*** Opening Material for this exercise ***

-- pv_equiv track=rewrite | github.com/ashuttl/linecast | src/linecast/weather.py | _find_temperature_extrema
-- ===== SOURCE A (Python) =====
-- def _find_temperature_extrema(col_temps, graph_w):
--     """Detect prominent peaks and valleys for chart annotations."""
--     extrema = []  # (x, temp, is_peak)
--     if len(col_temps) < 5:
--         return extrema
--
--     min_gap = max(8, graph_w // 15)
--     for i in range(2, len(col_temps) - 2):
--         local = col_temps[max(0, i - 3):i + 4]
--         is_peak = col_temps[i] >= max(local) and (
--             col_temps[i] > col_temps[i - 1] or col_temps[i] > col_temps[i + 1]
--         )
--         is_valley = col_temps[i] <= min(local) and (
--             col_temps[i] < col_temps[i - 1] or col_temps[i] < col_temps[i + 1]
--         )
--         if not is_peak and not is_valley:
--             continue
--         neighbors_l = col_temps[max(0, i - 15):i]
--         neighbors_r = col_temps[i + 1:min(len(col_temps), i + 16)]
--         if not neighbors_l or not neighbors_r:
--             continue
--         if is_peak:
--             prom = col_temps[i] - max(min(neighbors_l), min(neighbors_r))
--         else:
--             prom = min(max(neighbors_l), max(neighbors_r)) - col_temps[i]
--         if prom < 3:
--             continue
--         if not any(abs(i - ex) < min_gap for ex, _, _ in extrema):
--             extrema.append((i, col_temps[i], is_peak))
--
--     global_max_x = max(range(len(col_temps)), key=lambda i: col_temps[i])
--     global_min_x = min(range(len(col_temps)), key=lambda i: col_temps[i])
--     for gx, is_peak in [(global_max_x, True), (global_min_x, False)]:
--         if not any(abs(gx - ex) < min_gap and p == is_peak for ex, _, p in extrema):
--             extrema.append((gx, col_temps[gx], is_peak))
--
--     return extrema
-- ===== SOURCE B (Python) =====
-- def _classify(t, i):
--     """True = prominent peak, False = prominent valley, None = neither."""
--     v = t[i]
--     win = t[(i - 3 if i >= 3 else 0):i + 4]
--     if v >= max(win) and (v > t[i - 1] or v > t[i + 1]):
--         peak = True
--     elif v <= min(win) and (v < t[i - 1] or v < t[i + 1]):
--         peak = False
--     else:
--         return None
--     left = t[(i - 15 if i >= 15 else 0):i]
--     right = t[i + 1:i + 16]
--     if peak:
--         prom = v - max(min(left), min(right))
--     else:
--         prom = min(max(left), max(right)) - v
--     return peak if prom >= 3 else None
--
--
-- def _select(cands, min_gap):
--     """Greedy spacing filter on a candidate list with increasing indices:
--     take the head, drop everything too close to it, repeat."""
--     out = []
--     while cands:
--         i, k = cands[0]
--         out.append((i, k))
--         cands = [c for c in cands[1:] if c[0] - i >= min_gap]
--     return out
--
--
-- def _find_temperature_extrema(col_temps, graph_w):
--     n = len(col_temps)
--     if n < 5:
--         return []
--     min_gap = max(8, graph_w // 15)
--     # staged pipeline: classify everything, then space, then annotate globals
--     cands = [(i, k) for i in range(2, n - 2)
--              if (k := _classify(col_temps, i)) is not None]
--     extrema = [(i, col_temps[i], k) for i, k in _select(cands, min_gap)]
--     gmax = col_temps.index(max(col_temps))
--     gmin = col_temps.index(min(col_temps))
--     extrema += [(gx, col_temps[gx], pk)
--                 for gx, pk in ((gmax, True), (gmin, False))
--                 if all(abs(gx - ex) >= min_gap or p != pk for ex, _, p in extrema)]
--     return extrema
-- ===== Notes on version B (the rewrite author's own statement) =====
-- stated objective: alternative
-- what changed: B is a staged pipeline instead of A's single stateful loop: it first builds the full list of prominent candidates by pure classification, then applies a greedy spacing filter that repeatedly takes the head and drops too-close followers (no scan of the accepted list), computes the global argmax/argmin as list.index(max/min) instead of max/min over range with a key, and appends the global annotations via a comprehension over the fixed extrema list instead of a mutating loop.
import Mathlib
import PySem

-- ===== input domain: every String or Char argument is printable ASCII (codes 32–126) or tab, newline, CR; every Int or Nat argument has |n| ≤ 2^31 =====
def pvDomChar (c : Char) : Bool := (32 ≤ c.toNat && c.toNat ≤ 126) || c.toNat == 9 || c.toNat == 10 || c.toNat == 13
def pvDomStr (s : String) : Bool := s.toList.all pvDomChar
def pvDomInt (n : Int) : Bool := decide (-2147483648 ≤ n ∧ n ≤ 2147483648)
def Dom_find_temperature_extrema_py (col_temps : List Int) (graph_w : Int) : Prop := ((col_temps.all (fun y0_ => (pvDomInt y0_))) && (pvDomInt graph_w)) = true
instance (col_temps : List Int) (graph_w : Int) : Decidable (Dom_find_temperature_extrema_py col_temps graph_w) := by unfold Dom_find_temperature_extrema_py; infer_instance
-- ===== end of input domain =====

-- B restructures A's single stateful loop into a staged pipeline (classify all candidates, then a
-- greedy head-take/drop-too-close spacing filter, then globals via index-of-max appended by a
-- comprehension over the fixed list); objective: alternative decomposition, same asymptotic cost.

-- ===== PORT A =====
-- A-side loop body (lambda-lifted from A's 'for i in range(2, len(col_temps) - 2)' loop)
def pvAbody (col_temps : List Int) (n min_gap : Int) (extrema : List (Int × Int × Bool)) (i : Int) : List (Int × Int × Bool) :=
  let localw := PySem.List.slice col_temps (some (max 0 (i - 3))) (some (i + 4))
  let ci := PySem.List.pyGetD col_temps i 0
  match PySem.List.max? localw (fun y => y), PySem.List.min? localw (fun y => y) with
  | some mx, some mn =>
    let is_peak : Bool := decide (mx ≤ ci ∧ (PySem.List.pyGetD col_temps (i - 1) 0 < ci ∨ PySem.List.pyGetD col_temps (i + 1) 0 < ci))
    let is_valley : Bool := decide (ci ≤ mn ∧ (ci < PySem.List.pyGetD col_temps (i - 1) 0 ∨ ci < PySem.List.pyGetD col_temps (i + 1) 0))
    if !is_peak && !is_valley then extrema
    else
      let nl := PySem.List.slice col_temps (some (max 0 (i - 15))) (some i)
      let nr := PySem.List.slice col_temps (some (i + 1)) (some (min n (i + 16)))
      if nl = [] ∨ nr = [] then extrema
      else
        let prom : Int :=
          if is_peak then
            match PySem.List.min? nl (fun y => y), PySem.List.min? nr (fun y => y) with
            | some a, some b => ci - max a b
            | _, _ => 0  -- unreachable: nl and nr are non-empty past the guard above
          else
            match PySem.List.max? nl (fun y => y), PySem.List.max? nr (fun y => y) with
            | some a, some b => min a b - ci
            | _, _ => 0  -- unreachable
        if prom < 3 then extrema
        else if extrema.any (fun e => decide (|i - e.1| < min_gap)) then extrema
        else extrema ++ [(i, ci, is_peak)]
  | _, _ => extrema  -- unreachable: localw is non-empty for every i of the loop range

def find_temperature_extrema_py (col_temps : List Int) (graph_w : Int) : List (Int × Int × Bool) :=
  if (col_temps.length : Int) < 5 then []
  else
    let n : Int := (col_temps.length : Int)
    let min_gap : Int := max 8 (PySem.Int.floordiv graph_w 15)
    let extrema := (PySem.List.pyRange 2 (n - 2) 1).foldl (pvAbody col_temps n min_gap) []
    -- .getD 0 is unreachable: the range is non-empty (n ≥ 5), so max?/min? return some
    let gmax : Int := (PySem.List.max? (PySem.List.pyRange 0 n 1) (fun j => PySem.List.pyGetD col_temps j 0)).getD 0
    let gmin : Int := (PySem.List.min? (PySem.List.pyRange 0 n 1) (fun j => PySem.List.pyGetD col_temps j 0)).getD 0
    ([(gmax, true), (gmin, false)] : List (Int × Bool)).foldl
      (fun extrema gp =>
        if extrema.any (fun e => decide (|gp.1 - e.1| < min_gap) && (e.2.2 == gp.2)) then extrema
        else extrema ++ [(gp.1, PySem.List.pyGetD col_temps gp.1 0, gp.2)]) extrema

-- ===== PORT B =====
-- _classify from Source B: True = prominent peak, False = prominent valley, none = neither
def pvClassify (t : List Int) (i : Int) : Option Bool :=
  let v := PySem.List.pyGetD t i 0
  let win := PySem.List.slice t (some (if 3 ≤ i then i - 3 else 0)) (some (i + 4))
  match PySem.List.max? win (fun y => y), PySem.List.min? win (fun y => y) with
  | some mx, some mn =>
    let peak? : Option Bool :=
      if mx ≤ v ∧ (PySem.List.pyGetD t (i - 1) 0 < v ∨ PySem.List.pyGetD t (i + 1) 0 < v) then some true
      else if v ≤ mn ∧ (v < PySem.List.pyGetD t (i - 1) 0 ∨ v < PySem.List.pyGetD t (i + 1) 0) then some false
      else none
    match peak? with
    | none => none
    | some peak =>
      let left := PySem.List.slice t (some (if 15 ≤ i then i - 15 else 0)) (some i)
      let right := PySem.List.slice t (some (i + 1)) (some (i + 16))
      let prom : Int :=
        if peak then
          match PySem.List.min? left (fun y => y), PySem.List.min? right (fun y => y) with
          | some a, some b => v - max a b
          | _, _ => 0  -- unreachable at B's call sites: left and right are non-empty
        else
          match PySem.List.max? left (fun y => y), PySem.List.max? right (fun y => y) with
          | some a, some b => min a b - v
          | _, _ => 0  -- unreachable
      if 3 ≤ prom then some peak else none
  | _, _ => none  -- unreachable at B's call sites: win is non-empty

*** Closing Material for this exercise ***
*** Opening Material for this exercise ***

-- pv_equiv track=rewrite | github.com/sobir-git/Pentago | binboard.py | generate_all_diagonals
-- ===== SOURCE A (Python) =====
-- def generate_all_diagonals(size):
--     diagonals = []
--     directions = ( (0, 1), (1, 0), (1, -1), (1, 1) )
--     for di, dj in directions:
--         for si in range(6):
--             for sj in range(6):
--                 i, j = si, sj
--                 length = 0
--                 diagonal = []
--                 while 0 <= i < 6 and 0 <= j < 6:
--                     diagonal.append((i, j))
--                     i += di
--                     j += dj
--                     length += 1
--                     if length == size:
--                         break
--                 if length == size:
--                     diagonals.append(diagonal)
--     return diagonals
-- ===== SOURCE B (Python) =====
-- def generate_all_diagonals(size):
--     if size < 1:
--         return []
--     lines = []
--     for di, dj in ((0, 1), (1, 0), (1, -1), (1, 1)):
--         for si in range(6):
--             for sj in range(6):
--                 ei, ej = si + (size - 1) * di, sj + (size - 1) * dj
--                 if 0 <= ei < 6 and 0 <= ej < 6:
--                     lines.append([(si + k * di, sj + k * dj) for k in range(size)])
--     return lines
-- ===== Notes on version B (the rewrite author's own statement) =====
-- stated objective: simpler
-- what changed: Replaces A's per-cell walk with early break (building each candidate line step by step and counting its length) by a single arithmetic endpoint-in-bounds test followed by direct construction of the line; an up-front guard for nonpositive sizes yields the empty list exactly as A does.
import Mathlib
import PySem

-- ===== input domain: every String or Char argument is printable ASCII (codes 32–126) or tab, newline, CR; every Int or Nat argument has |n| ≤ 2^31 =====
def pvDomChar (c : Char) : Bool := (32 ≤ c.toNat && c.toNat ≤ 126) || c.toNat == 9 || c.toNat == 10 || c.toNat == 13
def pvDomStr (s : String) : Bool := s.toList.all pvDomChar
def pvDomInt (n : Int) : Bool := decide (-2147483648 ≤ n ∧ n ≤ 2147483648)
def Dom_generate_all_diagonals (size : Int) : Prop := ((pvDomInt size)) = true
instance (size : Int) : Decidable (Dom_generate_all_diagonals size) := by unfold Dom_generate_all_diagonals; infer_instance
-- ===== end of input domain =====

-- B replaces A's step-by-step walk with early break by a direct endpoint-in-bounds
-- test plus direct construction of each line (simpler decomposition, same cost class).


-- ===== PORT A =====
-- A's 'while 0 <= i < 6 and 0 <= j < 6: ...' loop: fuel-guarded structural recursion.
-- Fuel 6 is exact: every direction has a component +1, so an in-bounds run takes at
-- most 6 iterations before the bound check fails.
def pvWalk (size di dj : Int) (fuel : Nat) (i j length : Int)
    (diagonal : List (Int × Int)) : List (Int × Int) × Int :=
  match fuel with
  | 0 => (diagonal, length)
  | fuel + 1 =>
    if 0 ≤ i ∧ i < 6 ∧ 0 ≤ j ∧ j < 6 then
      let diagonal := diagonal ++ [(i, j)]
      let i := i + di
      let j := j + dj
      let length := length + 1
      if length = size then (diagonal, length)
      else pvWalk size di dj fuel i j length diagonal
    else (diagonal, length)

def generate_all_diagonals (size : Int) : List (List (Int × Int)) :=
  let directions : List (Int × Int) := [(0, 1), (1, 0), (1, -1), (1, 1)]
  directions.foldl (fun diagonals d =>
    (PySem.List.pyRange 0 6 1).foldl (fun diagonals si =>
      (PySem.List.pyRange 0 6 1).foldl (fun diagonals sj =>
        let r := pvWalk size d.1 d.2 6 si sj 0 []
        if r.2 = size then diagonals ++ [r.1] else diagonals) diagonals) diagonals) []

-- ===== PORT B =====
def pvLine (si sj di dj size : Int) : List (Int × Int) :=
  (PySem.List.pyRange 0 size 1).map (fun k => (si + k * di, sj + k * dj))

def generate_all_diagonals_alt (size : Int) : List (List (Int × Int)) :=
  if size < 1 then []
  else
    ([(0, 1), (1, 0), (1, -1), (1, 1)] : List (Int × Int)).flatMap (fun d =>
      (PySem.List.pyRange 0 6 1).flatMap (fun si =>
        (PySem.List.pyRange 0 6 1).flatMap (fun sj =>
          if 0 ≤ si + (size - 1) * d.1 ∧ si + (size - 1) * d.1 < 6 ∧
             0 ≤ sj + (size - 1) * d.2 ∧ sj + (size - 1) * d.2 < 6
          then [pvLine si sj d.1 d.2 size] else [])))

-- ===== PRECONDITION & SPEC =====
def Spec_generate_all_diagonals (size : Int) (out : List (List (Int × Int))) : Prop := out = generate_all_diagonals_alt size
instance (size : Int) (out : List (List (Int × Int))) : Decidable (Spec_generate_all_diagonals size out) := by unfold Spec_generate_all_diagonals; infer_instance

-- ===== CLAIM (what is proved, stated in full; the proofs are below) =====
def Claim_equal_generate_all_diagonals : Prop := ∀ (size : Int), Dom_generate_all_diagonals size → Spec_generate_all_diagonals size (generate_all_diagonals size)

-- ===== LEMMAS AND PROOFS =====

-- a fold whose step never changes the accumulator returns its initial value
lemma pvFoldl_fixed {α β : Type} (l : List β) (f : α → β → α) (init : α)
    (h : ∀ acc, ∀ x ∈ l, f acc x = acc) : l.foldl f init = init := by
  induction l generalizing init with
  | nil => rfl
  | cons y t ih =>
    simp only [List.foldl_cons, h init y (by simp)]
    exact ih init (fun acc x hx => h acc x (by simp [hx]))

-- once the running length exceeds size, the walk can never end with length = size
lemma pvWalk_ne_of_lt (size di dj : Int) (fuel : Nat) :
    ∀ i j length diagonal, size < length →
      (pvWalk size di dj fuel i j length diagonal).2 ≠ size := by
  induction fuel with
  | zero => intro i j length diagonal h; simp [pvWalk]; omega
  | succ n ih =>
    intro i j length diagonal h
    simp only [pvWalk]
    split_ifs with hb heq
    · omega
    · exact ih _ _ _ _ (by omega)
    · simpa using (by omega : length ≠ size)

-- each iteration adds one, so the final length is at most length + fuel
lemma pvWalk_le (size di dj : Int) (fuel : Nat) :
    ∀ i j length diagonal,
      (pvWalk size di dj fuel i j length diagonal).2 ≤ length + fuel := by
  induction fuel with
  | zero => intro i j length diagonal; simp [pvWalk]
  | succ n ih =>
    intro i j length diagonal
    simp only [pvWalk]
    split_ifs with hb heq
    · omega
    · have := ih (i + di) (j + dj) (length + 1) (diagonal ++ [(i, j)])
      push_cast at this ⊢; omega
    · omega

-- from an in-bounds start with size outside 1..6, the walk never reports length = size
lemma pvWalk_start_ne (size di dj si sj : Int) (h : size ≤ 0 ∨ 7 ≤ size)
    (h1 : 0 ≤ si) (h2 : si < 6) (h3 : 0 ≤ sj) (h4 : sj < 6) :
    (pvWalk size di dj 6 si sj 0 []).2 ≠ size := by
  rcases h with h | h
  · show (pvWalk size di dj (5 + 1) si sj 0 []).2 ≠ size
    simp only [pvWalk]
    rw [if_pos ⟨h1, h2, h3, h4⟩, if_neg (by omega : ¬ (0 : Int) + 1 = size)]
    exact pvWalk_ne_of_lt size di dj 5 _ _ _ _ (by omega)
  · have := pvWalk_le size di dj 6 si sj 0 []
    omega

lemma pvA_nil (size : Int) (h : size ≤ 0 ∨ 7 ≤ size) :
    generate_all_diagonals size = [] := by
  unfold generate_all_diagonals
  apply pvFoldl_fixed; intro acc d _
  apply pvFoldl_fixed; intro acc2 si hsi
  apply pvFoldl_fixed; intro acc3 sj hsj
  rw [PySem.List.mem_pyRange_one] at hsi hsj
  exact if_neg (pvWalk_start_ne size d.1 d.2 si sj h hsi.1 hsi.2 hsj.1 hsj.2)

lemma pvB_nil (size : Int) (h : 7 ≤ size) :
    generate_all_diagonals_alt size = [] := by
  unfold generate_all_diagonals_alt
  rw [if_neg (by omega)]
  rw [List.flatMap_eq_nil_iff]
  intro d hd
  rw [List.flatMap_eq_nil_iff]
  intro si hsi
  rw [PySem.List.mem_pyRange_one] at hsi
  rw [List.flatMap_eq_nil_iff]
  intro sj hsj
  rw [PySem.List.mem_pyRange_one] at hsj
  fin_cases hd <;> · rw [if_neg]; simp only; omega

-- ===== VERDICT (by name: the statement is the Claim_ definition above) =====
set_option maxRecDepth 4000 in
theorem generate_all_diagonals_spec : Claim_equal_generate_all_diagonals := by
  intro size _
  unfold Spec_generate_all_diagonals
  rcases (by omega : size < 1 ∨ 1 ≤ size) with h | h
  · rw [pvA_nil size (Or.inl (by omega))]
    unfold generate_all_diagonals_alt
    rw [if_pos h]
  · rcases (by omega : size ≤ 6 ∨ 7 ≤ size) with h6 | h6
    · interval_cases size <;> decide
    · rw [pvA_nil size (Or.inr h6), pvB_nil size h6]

*** Closing Material for this exercise ***

### Exercise aim
Where in the records does the word "pvAbody" appear? Copy each line that holds it.

### Task solution
def pvAbody (col_temps : List Int) (n min_gap : Int) (extrema : List (Int × Int × Bool)) (i : Int) : List (Int × Int × Bool) :=
    let extrema := (PySem.List.pyRange 2 (n - 2) 1).foldl (pvAbody col_temps n min_gap) []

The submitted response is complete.